Friday, February 8, 2013

Republican Climate of Economic Oppression, Part One. Going Back to Slavery?

Despite Joe Biden’s outlandish statements last summer, it is almost impossible to return to the old days of black slavery. To do this, white masters would have to truly believe their black slaves are subhuman. Even most white conservatives know that black people are fully human, and many have black friends. So if slavery comes back, it will not be racially based.

But slavery could come back. Here’s how.

Right now, banks have almost unlimited freedom to treat debtors as they like. Recent Democratic legislation has limited this ability, but a future Republican administration might very well sweep these limitations and regulations away.  If you owe money to one or more banks, and if regulations were swept away, they could raise your interest rates or lower your credit limit singlehandedly for any reason or no reason. Bank of America lowered my credit limit even though I always paid more than the minimum, without exception. Okay, I got a payment in two days late back in 2003. But otherwise, my record is perfect. They lowered my credit limit (which I wasn’t going to actually use anyway) for no reason connected with me. But this did cause my credit score to go down—for no reason connected with me. Without regulation, banks can also invent new fees. For example, some banks suggested a minimum-balance fee for those of us who have paid down our debts; if you have less than $1500 balance, you may have to pay a fee. Only federal regulation now prevents this.

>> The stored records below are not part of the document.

-- pv_equiv track=rewrite | github.com/amaurits/MultiLexScaled | valence.py | wordinset_wild
-- ===== SOURCE A (Python) =====
-- def wordinset_wild(word, wordset, wild='*'):
--     """Return True if word not in wordset, nor matched by wildcard.
--
--     Note: accepts a wildcard (default '*') for '0 or more letters'.
--     """
--     if word in wordset:
--         return True
--     else:
--         if word[-1] != wild:
--             word += wild
--         while len(word) > 2:
--             if word in wordset:
--                 return True
--             else:
--                 word = word[:-2] + wild
--     return False
-- ===== SOURCE B (Python) =====
-- def wordinset_wild(word, wordset, wild='*'):
--     """Return True if word is in wordset directly or matched by a trailing-wildcard pattern."""
--     if word in wordset:
--         return True
--     if not word:
--         return False
--     base = word[:-1] if word[-1] == wild else word
--     n = len(base)
--     for pat in wordset:
--         if 3 <= len(pat) <= n + 1 and pat.endswith(wild) and base.startswith(pat[:-1]):
--             return True
--     return False
-- ===== Notes on version B (the rewrite author's own statement) =====
-- stated objective: alternative
-- what changed: A repeatedly mutates the query string and probes the set once per prefix length; B instead scans the wordset once and tests each stored entry directly as a trailing-wildcard pattern against the word (length bounds + endswith + startswith), with no string mutation.
-- outside the precondition, e.g. on wordinset_wild('abcde', {'abcd'}, ''): A returns False, B returns True; on wordinset_wild('abc', set(), '**'): A does not finish within the time limit, B returns False
import Mathlib
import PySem

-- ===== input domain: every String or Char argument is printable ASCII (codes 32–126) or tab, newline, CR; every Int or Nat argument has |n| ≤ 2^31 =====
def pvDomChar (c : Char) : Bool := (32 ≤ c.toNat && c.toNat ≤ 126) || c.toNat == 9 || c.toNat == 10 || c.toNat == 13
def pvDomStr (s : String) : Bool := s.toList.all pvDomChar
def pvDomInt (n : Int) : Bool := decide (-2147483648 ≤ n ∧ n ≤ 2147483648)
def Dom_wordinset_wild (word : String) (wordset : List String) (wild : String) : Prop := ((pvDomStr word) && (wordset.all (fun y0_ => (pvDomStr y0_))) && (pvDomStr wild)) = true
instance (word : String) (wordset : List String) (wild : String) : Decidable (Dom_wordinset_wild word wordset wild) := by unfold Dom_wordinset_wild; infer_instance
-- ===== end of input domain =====

-- B scans the wordset once, testing each stored entry as a trailing-wildcard pattern
-- against the word, instead of A's string-mutating while-loop of membership probes (alternative).


-- ===== PORT A =====
-- A's while-loop, over char lists; fuel bounds the number of iterations (inside Pre_,
-- where wild is one character, each iteration shortens word by 1, so the supplied
-- fuel (length of the looped word) + 1 is never exhausted).
def pvAloop (ws : List (List Char)) (wild : List Char) : Nat → List Char → Bool
  | 0, _ => false
  | fuel+1, w =>
    if 2 < w.length then
      if ws.contains w then true
      else pvAloop ws wild fuel (PySem.List.slice w none (some (-2)) ++ wild)
    else false

-- "if word[-1] != wild: word += wild" — the word entering A's while loop
def pvAWord (w wl : List Char) (c : Char) : List Char :=
  if [c] ≠ wl then w ++ wl else w

def wordinset_wild (word : String) (wordset : List String) (wild : String) : Bool :=
  if (wordset.map String.toList).contains word.toList then true
  else
    match PySem.List.pyGet? word.toList (-1) with
    | none => false   -- Python raises IndexError here (word = ''); excluded by Pre_
    | some c =>
      pvAloop (wordset.map String.toList) wild.toList
        ((pvAWord word.toList wild.toList c).length + 1)
        (pvAWord word.toList wild.toList c)

-- ===== PORT B =====
-- "base = word[:-1] if word[-1] == wild else word"
def pvBBase (w wl : List Char) : List Char :=
  match PySem.List.pyGet? w (-1) with
  | some c => if [c] = wl then PySem.List.slice w none (some (-1)) else w
  | none => w   -- unreachable: w is nonempty at the call site

def wordinset_wild_alt (word : String) (wordset : List String) (wild : String) : Bool :=
  if (wordset.map String.toList).contains word.toList then true
  else if word.toList.isEmpty then false
  else
    (wordset.map String.toList).any (fun pat =>
      decide (3 ≤ pat.length) &&
      decide (pat.length ≤ (pvBBase word.toList wild.toList).length + 1) &&
      PySem.Chars.endswith pat wild.toList &&
      PySem.Chars.startswith (pvBBase word.toList wild.toList)
        (PySem.List.slice pat none (some (-1))))

-- ===== PRECONDITION & SPEC =====
-- Pre_ excludes: (a) empty word not in wordset, where A raises IndexError at word[-1];
-- (b) when word is not directly in wordset, wild of length ≠ 1, where A's loop
-- word = word[:-2] + wild stops shrinking and usually diverges (len(wild) ≥ 2), or
-- walks prefixes in steps of 2 (wild = ''), an accident of the implementation no
-- caller of this '*'-wildcard helper exercises. (word ∈ wordset is admitted for any wild.)
def Pre_wordinset_wild (word : String) (wordset : List String) (wild : String) : Prop :=
  (word ∈ wordset ∨ word ≠ "") ∧ (wild.toList.length = 1 ∨ word ∈ wordset)
instance (word : String) (wordset : List String) (wild : String) : Decidable (Pre_wordinset_wild word wordset wild) := by unfold Pre_wordinset_wild; infer_instance

def pvWitness_wordinset_wild : String × List String × String := ("ab", ["ab*"], "*")

def Spec_wordinset_wild (word : String) (wordset : List String) (wild : String) (out : Bool) : Prop := out = wordinset_wild_alt word wordset wild
instance (word : String) (wordset : List String) (wild : String) (out : Bool) : Decidable (Spec_wordinset_wild word wordset wild out) := by unfold Spec_wordinset_wild; infer_instance

-- ===== CLAIM (what is proved, stated in full; the proofs are below) =====
def Claim_equal_wordinset_wild : Prop := ∀ (word : String) (wordset : List String) (wild : String), Dom_wordinset_wild word wordset wild → Pre_wordinset_wild word wordset wild → Spec_wordinset_wild word wordset wild (wordinset_wild word wordset wild)


-- ===== LEMMAS AND PROOFS =====

-- taking k ≤ len-1 elements commutes with dropLast
lemma pv_take_dropLast (l : List Char) (k : Nat) (h : k ≤ l.length - 1) :
    l.dropLast.take k = l.take k := by
  simp [List.dropLast_eq_take, List.take_take]
  omega

-- word[:-2] on a char list is dropping the last two characters
lemma pv_slice_neg_two (l : List Char) :
    PySem.List.slice l none (some (-2)) = l.dropLast.dropLast := by
  rw [PySem.List.slice_to_neg_ofNat l 2 (by omega)]
  simp [List.dropLast_eq_take, List.take_take]
  omega

-- characterisation of A's loop on words of the shape base ++ [c0]
lemma pvAloop_spec (ws : List (List Char)) (c0 : Char) (fuel : Nat) (b : List Char)
    (hf : b.length ≤ fuel) :
    pvAloop ws [c0] fuel (b ++ [c0]) = true ↔
      ∃ k, 2 ≤ k ∧ k ≤ b.length ∧ ws.contains (b.take k ++ [c0]) = true := by
  induction fuel generalizing b with
  | zero =>
    simp [pvAloop]
    intro k hk hkb
    omega
  | succ fuel ih =>
    by_cases hlen : 2 < (b ++ [c0]).length
    · simp only [pvAloop, if_pos hlen]
      have hb2 : 2 ≤ b.length := by simp at hlen; omega
      by_cases hc : ws.contains (b ++ [c0]) = true
      · simp only [hc]
        constructor
        · intro _
          exact ⟨b.length, hb2, le_refl _, by simpa using hc⟩
        · intro _; rfl
      · rw [if_neg (by simpa using hc)]
        have hslice : PySem.List.slice (b ++ [c0]) none (some (-2)) = b.dropLast := by
          rw [pv_slice_neg_two]
          simp
        rw [hslice]
        have hlb : b.dropLast.length ≤ fuel := by
          simp [List.length_dropLast]; omega
        rw [ih b.dropLast hlb]
        constructor
        · rintro ⟨k, hk2, hkb, hmem⟩
          rw [List.length_dropLast] at hkb
          refine ⟨k, hk2, by omega, ?_⟩
          rwa [pv_take_dropLast b k (by omega)] at hmem
        · rintro ⟨k, hk2, hkb, hmem⟩
          rcases Nat.lt_or_ge k b.length with hlt | hge
          · refine ⟨k, hk2, ?_, ?_⟩
            · rw [List.length_dropLast]; omega
            · rwa [pv_take_dropLast b k (by omega)]
          · exfalso
            have : k = b.length := by omega
            subst this
            rw [List.take_length] at hmem
            exact hc hmem
    · simp only [pvAloop, if_neg hlen]
      have hb1 : b.length ≤ 1 := by simp at hlen ⊢; omega
      constructor
      · intro h; cases h
      · rintro ⟨k, hk2, hkb, _⟩
        omega

-- characterisation of B's single pass over the wordset
lemma pv_any_spec (ws : List (List Char)) (c0 : Char) (base : List Char) :
    (ws.any (fun pat =>
        decide (3 ≤ pat.length) && decide (pat.length ≤ base.length + 1) &&
        PySem.Chars.endswith pat [c0] &&
        PySem.Chars.startswith base (PySem.List.slice pat none (some (-1)))) = true) ↔
      ∃ k, 2 ≤ k ∧ k ≤ base.length ∧ ws.contains (base.take k ++ [c0]) = true := by
  simp only [List.any_eq_true, Bool.and_eq_true, decide_eq_true_eq,
    PySem.Chars.endswith_iff, PySem.Chars.startswith_iff, PySem.List.slice_to_neg_one,
    List.contains_iff_mem]
  constructor
  · rintro ⟨pat, hmem, ⟨⟨h3, hle⟩, hsuf⟩, hpre⟩
    obtain ⟨t, rfl⟩ := hsuf
    have hdl : (t ++ [c0]).dropLast = t := by simp
    rw [hdl] at hpre
    have ht : t = base.take t.length := (List.prefix_iff_eq_take.mp hpre)
    refine ⟨t.length, by simp at h3; omega, ?_, ?_⟩
    · have := hpre.length_le; omega
    · rw [← ht]; exact hmem
  · rintro ⟨k, hk2, hkb, hmem⟩
    refine ⟨base.take k ++ [c0], hmem, ⟨⟨?_, ?_⟩, ?_⟩, ?_⟩
    · simp only [List.length_append, List.length_take, List.length_cons, List.length_nil]
      omega
    · simp only [List.length_append, List.length_take, List.length_cons, List.length_nil]
      omega
    · exact List.suffix_append _ _
    · rw [List.dropLast_concat]
      exact List.take_prefix _ _

-- membership in the mapped wordset is membership of the string
lemma pv_contains_map (wordset : List String) (s : String) :
    (wordset.map String.toList).contains s.toList = wordset.contains s := by
  simp [String.toList_inj]

-- ===== VERDICT (by name: the statement is the Claim_ definition above) =====
theorem wordinset_wild_spec : Claim_equal_wordinset_wild := by
  intro word wordset wild _ hpre
  obtain ⟨hne, hw⟩ := hpre
  unfold Spec_wordinset_wild wordinset_wild wordinset_wild_alt
  by_cases hcs : (wordset.map String.toList).contains word.toList = true
  · rw [if_pos hcs, if_pos hcs]
  · have hnm : ¬ word ∈ wordset := by
      intro hm
      apply hcs
      rw [pv_contains_map wordset word]
      simpa [List.contains_iff_mem] using hm
    obtain ⟨c0, hwl⟩ := List.length_eq_one_iff.mp (hw.resolve_right hnm)
    rw [if_neg hcs, if_neg hcs]
    have hnw : word ≠ "" := hne.resolve_left hnm
    have hwe : word.toList ≠ [] := by simpa [String.toList_eq_nil_iff] using hnw
    rw [if_neg (by simpa [List.isEmpty_iff] using hwe)]
    rcases (word.toList).eq_nil_or_concat with h0 | ⟨b, c, hbc⟩
    · exact absurd h0 hwe
    rw [hbc, hwl]
    have hget : PySem.List.pyGet? (b ++ [c]) (-1) = some c := by
      simp [PySem.List.pyGet?, PySem.List.pyIdx?]
    have hbase : pvBBase (b ++ [c]) [c0] = if c = c0 then b else b ++ [c] := by
      simp [pvBBase, hget, PySem.List.slice_to_neg_one]
    simp only [List.concat_eq_append]
    simp only [hget, hbase]
    by_cases hcc : c = c0
    · subst hcc
      have hword : pvAWord (b ++ [c]) [c] c = b ++ [c] := by simp [pvAWord]
      rw [hword, if_pos rfl]
      apply (Bool.eq_iff_iff).mpr
      rw [pvAloop_spec (wordset.map String.toList) c ((b ++ [c]).length + 1) b (by simp only [List.length_append, List.length_cons, List.length_nil]; omega)]
      rw [pv_any_spec (wordset.map String.toList) c b]
    · have hword : pvAWord (b ++ [c]) [c0] c = (b ++ [c]) ++ [c0] := by
        simp [pvAWord, hcc]
      rw [hword, if_neg hcc]
      apply (Bool.eq_iff_iff).mpr
      rw [pvAloop_spec (wordset.map String.toList) c0 (((b ++ [c]) ++ [c0]).length + 1) (b ++ [c]) (by simp only [List.length_append, List.length_cons, List.length_nil]; omega)]
      rw [pv_any_spec (wordset.map String.toList) c0 (b ++ [c])]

Banks could therefore, in the absence of regulation, manipulate people into a permanent state of debt. How can you ever pay them back? Before about 200 years ago, one way to do this was for the debtor to be sold into indentured servitude. That is, they would work for the creditor until the debt was paid off. However, the creditors manipulated the fees such that the debt could never actually be repaid. The indentured servant thus became a lifelong slave. The first black slaves were actually indentured servants, and by a process similar to what I have described, they turned into slaves. It could happen again, unless federal regulation prevents it. This time, the slaves would be a multiracial group of poor people, virtually (not legally) owned by a multiracial group of rich people. Black people would be disproportionately but not exclusively in the slave category.

There are even more recent historical precedents. You remember the song Sixteen Tons? It is about coal miners who work all day but can never repay their debts to the coal mining company. “You load sixteen tons, whaddaya get? Another day older and deeper in debt. St. Peter don’t ya call me ‘cause I can’t go, I owe my soul to the company store.” Just substitute bank for mining company and you have a situation that could virtually (not legally) enslave millions of Americans.

And don’t think debtors would be offended by this. Many debtors really, really want a job; and if the creditor required them to work off their debts, this would be the equivalent of being given a job. Many of them would jump at the chance. When the alternative is economic ruin, indentured servitude might look pretty good. Right now, Mexicans risk death to cross the border into the USA mainly for economic reasons. Compared to the travail of the undocumented Mexicans, indentured servitude—even if it turns into a lifelong commitment—looks pretty easy. Requiring indentured servitude might also be a way of reducing or even eliminating welfare, something that conservative Republicans will stop at nothing to do.

Lincoln said that a nation cannot survive half slave and half free. He was wrong, I suspect. I suspect the USA may survive as a nation 90 percent indentured and 10 percent free.